═══ DATASET CONTENT
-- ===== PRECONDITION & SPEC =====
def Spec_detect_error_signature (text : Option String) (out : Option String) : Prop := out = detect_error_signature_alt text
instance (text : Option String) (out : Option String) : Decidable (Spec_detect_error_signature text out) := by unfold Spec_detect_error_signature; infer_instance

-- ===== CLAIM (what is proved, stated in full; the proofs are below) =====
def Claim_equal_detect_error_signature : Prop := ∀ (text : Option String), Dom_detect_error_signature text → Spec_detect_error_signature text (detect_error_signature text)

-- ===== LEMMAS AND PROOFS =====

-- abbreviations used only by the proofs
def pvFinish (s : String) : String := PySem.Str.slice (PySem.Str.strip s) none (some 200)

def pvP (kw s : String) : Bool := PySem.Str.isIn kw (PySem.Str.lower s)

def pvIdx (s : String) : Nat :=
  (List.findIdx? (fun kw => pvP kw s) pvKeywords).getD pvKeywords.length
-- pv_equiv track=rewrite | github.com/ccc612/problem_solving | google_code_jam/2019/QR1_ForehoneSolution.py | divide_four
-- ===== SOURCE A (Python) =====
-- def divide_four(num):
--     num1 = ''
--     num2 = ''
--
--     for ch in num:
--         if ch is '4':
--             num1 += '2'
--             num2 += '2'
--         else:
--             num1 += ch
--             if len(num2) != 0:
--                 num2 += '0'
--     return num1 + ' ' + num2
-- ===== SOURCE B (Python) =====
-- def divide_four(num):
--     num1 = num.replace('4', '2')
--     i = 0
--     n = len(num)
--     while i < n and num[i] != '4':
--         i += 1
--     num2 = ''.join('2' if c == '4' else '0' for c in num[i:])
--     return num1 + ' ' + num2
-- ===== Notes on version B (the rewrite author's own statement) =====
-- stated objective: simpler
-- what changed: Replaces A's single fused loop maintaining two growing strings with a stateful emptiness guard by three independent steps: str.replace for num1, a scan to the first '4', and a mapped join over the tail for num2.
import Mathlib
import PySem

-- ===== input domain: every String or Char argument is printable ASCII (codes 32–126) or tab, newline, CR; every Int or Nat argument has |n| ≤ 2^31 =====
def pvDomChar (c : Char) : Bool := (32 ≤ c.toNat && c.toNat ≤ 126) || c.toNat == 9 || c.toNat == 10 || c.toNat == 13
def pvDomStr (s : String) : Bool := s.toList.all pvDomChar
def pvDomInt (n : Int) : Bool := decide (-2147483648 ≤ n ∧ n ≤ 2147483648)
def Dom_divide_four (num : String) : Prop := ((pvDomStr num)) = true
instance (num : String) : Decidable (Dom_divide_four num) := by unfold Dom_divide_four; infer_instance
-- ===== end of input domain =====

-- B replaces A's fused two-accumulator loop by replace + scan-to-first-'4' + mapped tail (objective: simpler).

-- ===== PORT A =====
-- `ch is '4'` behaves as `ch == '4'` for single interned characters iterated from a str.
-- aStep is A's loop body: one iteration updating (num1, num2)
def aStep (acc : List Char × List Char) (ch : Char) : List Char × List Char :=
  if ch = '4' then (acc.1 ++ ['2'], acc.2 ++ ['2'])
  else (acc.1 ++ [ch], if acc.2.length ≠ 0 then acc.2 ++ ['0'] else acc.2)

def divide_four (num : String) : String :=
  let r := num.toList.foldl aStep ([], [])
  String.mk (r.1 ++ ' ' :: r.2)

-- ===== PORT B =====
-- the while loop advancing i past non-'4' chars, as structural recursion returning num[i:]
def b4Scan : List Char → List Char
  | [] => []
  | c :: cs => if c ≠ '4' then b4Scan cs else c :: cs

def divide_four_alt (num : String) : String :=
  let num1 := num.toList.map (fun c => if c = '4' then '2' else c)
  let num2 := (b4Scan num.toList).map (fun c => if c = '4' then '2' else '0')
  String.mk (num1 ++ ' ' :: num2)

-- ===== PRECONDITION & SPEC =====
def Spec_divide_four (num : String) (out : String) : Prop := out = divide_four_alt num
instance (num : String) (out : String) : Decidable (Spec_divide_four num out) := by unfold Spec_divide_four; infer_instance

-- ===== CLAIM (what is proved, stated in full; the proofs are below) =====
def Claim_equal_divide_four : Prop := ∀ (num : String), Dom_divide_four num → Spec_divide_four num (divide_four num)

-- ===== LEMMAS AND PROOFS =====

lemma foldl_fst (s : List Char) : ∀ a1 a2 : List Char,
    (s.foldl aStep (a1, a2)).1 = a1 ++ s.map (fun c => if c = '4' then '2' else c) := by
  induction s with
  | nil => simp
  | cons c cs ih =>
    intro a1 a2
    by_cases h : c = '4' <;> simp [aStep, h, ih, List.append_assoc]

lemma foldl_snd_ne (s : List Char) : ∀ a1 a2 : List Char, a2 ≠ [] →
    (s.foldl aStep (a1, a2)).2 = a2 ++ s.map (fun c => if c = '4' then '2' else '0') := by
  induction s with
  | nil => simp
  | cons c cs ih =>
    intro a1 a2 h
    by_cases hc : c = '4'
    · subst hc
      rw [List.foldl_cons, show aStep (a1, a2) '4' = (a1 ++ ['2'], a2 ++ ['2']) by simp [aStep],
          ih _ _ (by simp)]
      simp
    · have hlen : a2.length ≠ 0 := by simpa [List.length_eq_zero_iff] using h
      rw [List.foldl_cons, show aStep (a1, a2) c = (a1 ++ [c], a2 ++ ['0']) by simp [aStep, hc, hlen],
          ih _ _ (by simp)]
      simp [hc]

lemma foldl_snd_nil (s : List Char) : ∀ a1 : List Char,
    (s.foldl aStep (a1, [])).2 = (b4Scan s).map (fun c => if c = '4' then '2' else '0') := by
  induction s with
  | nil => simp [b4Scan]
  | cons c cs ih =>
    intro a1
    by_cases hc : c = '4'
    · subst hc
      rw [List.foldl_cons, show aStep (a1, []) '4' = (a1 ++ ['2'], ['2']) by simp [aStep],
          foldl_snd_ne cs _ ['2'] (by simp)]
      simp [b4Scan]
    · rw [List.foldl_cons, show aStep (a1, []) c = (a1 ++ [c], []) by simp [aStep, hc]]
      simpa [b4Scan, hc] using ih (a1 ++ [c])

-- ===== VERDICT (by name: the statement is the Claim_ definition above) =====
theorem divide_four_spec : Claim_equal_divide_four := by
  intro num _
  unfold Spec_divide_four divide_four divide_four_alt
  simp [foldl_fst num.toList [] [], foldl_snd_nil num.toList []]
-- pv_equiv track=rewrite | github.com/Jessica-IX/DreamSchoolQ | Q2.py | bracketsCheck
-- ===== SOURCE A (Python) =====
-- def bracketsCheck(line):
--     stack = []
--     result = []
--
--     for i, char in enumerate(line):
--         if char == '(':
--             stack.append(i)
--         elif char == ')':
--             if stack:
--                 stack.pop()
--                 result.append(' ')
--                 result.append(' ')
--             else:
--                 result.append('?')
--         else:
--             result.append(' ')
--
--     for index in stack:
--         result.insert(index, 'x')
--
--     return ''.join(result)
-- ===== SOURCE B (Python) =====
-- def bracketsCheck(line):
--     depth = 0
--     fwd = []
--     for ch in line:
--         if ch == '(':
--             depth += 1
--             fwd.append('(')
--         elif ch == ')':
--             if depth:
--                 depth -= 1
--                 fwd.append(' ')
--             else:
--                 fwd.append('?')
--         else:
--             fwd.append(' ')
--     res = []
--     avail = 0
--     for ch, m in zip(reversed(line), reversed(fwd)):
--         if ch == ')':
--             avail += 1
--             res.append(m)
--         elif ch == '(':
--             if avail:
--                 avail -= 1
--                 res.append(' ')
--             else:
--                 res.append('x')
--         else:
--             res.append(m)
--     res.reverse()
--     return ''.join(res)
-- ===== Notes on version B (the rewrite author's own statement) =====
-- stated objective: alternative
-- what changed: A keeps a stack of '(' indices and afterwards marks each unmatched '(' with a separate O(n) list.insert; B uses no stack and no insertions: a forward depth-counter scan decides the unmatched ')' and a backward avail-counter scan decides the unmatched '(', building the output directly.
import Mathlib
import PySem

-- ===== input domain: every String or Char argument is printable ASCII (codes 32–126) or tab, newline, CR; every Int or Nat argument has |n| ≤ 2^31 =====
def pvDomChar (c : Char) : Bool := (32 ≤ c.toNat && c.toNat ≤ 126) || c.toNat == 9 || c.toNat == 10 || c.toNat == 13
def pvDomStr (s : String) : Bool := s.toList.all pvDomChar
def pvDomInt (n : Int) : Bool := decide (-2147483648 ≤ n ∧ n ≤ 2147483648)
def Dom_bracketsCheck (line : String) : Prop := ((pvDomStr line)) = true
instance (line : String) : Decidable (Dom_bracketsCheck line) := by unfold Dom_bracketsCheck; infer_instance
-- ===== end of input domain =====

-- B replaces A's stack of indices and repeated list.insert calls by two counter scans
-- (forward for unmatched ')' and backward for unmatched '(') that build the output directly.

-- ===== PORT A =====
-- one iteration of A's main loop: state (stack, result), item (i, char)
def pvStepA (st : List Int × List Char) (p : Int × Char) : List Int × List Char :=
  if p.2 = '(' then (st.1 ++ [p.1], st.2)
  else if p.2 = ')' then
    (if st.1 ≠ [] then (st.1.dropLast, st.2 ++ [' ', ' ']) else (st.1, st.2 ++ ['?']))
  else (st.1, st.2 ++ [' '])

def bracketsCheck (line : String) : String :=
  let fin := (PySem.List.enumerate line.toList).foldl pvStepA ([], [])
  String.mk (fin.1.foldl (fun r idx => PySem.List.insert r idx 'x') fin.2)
══════
═══ DATASET CONTENT
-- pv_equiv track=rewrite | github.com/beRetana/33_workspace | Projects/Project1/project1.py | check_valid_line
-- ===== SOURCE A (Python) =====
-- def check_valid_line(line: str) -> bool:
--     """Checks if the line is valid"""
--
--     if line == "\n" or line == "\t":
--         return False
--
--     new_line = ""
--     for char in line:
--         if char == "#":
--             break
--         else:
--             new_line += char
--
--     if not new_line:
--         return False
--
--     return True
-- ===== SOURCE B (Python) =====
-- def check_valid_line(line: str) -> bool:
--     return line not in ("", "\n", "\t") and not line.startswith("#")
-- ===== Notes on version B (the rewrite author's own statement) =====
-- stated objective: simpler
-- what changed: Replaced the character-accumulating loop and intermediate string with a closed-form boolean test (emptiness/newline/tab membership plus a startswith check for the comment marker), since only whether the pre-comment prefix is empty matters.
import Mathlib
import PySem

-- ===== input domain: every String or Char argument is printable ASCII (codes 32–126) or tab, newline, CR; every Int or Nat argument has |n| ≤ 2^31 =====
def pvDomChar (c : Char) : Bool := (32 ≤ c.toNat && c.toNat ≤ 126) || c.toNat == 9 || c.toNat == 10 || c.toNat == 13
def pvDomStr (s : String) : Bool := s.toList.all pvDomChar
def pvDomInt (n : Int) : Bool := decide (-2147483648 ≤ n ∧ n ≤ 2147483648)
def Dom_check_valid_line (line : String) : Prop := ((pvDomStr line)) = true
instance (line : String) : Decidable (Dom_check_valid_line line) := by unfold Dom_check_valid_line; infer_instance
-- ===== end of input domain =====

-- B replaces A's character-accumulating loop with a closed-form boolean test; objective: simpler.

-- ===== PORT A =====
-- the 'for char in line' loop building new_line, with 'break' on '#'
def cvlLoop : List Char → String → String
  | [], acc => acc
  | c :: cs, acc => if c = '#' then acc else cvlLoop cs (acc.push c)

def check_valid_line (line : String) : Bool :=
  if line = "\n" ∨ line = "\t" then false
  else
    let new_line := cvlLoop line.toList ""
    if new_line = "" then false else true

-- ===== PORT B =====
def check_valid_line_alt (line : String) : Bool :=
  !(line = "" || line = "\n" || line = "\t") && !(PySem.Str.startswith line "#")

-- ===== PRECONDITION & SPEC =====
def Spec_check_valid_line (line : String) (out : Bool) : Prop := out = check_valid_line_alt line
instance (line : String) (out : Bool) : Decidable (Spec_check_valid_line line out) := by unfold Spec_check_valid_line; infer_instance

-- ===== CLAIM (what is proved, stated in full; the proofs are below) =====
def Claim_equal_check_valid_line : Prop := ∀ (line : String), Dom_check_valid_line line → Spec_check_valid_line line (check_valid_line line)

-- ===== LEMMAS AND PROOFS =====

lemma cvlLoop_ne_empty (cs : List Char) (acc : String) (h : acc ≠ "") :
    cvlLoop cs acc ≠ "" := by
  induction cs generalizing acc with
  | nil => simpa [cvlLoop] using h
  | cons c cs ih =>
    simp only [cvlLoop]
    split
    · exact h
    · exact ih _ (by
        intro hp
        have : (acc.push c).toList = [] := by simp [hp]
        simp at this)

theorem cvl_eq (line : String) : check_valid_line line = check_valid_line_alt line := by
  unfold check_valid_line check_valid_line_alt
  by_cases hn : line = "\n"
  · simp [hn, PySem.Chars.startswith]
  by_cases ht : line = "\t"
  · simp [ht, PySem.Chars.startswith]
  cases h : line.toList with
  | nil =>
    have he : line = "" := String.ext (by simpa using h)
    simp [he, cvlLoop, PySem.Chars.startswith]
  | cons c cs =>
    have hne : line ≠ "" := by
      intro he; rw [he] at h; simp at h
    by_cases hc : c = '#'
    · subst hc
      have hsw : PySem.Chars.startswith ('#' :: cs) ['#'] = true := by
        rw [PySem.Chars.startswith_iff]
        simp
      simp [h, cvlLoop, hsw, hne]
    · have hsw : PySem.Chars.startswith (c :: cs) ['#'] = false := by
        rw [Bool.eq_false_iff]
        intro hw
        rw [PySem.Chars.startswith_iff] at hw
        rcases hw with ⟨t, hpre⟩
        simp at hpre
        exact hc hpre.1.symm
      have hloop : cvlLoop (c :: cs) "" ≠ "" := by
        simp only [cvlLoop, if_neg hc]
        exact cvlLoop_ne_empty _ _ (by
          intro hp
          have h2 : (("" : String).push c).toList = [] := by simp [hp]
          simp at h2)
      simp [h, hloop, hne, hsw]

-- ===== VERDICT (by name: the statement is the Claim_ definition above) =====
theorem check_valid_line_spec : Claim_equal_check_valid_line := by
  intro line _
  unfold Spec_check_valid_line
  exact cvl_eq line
══════
═══ DATASET CONTENT
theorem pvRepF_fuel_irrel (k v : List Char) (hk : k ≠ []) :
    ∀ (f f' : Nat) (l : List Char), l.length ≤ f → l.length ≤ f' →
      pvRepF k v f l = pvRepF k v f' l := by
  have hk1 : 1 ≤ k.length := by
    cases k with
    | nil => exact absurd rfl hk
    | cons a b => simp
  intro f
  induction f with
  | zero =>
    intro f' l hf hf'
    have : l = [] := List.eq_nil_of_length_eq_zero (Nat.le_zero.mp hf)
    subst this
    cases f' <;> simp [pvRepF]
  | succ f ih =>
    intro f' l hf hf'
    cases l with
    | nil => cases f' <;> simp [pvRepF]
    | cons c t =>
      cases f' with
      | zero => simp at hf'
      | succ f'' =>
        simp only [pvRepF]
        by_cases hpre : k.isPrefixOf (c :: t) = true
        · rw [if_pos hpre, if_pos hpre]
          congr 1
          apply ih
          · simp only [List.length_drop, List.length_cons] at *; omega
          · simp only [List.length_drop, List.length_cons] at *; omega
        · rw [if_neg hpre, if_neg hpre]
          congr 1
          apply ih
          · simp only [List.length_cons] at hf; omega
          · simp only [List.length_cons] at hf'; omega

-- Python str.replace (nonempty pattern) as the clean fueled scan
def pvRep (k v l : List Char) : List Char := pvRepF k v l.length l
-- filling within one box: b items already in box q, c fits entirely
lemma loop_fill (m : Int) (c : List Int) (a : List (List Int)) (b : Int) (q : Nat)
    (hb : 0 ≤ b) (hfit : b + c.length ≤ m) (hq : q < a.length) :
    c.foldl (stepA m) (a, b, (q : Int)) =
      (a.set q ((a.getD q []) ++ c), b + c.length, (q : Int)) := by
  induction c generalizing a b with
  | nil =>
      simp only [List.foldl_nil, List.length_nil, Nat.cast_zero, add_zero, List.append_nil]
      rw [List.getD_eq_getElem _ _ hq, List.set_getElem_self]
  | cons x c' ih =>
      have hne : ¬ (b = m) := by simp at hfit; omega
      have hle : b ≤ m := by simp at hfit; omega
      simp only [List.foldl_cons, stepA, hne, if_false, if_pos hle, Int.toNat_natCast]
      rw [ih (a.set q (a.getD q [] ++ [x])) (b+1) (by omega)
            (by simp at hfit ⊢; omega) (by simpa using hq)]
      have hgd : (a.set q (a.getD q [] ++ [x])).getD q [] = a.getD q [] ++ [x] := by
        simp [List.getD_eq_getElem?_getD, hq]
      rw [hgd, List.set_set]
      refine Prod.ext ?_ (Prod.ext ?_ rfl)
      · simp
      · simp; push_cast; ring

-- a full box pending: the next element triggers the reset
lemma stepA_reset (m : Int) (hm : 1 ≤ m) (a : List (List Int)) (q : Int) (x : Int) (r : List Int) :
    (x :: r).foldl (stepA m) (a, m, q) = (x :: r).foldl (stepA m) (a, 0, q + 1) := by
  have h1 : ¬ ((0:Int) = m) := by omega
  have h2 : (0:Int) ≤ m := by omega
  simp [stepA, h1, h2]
══════
PROBLEM TO SOLVE:
In the data above, find the line with "def pvIdx (s" and the line with "num1 += '2'". Retype both, plus every line between them, exactly.

RESULT OF THE TASK:
def pvIdx (s : String) : Nat :=
  (List.findIdx? (fun kw => pvP kw s) pvKeywords).getD pvKeywords.length
-- pv_equiv track=rewrite | github.com/ccc612/problem_solving | google_code_jam/2019/QR1_ForehoneSolution.py | divide_four
-- ===== SOURCE A (Python) =====
-- def divide_four(num):
--     num1 = ''
--     num2 = ''
--
--     for ch in num:
--         if ch is '4':
--             num1 += '2'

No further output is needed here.